▸ **What is expected**:
Your answer should be the lines below from the one holding "def calc_kuliah_py_alt (total" through the one holding "let denom := max 1 (slh.2.2 - slh.2.1)", copied exactly and with nothing else.

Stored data
┌──

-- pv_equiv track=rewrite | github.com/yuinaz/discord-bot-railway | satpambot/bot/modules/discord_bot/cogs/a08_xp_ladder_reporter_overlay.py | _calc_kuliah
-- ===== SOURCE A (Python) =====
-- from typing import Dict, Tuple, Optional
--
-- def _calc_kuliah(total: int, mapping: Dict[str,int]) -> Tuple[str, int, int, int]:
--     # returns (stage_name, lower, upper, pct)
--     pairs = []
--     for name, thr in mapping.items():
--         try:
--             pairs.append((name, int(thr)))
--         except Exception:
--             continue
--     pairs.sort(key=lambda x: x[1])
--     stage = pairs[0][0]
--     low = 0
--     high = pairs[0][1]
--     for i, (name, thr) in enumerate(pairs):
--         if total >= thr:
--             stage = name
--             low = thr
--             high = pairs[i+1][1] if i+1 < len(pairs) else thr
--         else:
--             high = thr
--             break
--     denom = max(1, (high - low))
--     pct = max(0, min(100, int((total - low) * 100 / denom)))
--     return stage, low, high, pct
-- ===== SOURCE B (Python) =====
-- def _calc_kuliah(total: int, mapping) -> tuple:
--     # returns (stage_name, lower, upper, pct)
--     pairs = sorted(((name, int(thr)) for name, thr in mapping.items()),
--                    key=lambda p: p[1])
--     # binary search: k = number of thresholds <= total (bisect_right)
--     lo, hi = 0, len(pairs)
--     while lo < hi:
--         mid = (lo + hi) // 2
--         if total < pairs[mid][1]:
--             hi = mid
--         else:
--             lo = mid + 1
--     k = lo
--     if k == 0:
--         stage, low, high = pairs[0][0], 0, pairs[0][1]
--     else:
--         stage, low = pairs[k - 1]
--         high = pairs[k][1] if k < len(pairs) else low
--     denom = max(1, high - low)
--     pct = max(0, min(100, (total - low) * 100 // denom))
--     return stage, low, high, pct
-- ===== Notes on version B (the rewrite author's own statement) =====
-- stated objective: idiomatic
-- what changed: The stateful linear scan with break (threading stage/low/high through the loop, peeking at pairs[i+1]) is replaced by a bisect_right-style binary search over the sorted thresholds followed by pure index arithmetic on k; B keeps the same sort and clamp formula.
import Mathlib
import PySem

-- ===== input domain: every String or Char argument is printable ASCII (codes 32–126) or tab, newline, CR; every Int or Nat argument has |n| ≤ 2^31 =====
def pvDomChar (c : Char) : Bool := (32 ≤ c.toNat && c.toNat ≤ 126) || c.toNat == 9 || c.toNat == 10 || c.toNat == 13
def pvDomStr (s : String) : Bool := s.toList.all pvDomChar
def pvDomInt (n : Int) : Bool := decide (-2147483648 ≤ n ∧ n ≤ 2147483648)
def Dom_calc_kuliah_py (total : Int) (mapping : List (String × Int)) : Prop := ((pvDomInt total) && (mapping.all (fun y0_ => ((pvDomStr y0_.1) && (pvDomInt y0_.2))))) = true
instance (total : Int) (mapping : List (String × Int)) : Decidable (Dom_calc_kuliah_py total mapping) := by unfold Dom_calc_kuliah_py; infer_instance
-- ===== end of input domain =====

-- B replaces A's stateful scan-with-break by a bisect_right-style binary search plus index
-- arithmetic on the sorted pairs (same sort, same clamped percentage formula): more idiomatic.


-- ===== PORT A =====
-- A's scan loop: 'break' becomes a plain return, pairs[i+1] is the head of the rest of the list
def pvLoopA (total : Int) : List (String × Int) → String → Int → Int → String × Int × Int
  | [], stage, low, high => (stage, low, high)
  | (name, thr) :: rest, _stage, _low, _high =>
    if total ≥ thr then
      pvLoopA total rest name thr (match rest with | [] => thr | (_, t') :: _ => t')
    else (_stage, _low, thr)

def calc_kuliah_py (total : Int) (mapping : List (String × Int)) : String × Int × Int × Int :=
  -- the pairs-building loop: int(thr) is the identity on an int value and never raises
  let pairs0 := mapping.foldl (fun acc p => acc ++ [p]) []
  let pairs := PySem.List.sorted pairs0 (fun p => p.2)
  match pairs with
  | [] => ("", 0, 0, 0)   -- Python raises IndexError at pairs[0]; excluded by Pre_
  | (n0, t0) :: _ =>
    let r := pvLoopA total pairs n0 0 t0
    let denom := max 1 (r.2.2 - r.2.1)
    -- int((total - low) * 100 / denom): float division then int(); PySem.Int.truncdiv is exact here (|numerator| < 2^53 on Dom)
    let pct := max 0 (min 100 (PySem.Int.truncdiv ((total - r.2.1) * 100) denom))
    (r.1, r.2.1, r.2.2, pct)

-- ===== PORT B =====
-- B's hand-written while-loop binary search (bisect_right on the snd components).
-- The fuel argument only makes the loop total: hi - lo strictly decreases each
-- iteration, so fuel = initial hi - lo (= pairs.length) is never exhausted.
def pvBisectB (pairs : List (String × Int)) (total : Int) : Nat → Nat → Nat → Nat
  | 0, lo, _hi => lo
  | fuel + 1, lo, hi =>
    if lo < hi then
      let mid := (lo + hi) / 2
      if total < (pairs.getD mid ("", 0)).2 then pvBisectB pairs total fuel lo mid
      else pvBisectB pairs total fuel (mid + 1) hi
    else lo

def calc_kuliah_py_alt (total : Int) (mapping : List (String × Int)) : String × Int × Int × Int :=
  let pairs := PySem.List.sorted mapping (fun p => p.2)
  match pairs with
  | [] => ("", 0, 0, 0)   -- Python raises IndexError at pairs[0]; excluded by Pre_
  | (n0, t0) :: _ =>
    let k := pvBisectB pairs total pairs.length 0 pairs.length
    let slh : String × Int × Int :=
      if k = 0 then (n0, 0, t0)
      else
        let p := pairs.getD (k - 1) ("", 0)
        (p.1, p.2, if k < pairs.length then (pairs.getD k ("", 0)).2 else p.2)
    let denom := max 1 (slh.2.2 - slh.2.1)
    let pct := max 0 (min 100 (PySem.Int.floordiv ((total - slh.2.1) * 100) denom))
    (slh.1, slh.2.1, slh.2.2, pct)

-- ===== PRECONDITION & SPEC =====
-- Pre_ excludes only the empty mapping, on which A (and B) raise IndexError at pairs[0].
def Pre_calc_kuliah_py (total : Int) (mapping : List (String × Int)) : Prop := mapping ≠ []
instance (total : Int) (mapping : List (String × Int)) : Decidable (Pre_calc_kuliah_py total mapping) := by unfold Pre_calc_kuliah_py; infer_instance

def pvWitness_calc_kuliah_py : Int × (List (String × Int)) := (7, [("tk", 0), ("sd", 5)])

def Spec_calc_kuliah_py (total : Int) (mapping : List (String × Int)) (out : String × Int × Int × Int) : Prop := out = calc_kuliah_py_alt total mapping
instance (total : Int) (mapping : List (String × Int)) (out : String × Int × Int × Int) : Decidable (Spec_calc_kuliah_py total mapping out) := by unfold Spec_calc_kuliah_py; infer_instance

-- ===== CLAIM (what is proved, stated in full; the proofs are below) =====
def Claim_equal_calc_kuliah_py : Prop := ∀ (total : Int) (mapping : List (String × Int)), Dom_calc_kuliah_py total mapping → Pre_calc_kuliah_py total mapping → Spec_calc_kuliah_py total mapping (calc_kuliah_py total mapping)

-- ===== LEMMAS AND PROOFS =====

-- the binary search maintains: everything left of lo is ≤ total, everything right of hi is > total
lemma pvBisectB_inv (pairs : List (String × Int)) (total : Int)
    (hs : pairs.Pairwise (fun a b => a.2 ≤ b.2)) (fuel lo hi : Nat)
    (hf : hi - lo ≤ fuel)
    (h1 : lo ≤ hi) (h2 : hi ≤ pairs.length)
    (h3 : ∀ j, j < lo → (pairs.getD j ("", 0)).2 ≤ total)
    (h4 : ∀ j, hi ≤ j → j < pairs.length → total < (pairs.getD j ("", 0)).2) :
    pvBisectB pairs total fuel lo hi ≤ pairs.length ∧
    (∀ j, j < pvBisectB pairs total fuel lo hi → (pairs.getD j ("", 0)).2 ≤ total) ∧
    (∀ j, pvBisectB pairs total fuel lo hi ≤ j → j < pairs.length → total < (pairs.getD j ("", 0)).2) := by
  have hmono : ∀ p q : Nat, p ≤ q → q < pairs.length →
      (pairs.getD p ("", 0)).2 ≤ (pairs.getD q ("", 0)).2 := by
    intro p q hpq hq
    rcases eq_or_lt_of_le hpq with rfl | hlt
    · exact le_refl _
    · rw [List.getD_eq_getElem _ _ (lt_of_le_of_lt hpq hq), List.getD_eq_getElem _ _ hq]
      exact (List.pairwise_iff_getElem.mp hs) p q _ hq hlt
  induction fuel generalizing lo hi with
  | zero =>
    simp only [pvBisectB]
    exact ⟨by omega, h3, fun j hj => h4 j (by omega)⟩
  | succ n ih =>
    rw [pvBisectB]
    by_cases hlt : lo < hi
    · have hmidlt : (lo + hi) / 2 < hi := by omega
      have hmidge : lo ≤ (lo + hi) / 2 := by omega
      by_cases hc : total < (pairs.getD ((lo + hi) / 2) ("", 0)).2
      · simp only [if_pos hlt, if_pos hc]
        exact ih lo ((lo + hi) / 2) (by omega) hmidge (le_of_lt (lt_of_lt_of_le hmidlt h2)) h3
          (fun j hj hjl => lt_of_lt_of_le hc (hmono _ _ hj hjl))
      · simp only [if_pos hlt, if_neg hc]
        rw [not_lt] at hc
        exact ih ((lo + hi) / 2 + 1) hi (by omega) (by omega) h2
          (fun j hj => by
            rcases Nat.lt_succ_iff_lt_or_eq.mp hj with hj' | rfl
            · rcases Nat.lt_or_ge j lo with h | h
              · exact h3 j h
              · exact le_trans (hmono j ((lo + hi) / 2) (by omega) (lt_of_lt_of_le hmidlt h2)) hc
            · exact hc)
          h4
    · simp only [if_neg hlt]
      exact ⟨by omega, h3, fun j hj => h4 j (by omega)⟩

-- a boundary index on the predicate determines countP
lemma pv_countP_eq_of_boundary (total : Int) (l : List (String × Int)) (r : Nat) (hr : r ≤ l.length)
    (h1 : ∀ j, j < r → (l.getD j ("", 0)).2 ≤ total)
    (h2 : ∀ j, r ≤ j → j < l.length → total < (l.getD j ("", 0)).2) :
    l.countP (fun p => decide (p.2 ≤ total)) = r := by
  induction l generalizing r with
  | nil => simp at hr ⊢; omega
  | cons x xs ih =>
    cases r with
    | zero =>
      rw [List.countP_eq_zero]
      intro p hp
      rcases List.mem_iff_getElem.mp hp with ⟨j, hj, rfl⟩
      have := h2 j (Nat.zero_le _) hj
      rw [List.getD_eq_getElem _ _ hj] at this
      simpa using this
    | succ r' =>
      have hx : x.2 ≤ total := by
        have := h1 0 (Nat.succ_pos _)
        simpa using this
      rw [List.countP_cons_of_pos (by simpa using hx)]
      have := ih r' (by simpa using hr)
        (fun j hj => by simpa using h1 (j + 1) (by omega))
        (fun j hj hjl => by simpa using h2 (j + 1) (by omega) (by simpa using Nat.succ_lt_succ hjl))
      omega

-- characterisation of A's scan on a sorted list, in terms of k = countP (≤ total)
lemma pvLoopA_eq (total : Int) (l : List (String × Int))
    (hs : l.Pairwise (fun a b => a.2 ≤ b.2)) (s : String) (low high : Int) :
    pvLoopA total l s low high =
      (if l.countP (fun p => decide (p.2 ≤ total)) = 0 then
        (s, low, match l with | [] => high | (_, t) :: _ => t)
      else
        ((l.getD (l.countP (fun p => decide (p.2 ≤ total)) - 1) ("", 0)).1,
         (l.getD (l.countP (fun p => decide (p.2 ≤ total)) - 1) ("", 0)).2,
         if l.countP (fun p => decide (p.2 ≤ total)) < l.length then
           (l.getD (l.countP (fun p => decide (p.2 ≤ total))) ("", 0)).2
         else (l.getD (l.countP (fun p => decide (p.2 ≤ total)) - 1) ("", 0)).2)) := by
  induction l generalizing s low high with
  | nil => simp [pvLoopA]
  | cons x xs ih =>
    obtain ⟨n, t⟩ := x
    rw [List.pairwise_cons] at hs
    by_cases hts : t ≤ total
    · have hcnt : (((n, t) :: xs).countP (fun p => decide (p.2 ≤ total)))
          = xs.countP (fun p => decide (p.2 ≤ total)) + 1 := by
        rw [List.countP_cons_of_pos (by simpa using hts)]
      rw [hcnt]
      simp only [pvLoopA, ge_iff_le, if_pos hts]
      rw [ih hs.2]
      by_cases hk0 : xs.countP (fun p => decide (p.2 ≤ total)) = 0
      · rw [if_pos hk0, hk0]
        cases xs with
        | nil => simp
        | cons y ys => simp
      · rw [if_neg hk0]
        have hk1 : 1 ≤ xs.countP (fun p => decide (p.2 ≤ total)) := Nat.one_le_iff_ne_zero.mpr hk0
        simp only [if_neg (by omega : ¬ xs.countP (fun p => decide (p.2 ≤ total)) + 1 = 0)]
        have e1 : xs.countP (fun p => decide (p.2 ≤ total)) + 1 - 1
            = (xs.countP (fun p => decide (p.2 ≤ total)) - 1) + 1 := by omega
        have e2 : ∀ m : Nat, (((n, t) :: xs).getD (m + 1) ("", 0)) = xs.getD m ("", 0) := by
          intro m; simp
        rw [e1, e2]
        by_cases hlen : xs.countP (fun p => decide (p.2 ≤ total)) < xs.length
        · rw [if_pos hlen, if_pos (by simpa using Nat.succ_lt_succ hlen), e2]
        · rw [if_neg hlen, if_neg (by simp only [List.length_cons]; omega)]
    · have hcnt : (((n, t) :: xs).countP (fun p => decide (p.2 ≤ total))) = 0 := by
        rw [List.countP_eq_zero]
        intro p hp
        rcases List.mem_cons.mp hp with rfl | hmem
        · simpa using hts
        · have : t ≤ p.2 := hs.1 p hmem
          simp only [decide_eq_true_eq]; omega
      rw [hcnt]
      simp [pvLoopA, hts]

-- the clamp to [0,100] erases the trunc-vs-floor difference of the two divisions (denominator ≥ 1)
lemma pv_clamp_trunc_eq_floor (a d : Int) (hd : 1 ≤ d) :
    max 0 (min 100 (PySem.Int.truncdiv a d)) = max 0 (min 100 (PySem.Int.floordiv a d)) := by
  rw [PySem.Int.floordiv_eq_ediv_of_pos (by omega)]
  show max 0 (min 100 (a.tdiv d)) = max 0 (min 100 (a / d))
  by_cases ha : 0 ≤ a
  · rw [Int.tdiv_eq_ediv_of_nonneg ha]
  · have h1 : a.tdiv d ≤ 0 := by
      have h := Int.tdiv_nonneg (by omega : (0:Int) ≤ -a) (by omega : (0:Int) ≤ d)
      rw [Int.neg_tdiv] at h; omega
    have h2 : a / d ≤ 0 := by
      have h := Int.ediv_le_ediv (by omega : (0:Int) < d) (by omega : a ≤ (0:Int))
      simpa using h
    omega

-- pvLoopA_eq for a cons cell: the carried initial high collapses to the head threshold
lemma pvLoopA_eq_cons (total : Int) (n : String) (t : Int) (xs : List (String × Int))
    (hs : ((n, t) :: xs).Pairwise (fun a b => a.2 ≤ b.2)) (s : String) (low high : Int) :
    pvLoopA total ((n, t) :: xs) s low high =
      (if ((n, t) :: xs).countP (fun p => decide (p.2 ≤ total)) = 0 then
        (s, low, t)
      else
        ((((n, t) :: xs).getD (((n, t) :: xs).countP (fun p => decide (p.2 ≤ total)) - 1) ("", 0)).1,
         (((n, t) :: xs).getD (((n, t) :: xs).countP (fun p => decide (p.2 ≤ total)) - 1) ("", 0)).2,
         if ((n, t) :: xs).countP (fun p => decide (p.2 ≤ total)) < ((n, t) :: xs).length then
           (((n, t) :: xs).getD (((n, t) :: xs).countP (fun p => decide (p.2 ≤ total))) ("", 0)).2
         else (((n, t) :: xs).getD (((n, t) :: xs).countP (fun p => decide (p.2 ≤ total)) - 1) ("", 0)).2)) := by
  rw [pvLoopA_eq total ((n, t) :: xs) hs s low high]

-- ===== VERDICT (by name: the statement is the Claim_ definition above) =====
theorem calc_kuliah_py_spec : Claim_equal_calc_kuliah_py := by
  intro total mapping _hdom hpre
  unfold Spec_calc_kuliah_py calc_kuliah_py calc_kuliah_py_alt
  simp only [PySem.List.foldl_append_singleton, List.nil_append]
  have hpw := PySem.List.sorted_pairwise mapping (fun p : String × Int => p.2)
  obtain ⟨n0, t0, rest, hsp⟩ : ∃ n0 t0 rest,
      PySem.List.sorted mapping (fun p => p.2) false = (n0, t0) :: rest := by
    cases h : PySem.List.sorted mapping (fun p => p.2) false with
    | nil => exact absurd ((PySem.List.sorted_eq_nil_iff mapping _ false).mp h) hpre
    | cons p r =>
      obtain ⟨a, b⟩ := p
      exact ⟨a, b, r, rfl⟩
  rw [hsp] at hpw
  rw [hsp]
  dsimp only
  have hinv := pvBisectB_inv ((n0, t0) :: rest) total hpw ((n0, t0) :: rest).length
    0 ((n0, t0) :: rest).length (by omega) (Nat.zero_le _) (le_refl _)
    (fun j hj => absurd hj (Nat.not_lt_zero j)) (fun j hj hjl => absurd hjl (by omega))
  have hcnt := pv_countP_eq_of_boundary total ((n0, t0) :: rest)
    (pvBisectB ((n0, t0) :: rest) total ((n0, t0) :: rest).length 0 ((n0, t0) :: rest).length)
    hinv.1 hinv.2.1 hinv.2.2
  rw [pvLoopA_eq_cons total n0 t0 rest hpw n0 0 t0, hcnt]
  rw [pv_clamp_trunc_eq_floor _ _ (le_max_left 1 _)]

└──

▸ **Response below**:
def calc_kuliah_py_alt (total : Int) (mapping : List (String × Int)) : String × Int × Int × Int :=
  let pairs := PySem.List.sorted mapping (fun p => p.2)
  match pairs with
  | [] => ("", 0, 0, 0)   -- Python raises IndexError at pairs[0]; excluded by Pre_
  | (n0, t0) :: _ =>
    let k := pvBisectB pairs total pairs.length 0 pairs.length
    let slh : String × Int × Int :=
      if k = 0 then (n0, 0, t0)
      else
        let p := pairs.getD (k - 1) ("", 0)
        (p.1, p.2, if k < pairs.length then (pairs.getD k ("", 0)).2 else p.2)
    let denom := max 1 (slh.2.2 - slh.2.1)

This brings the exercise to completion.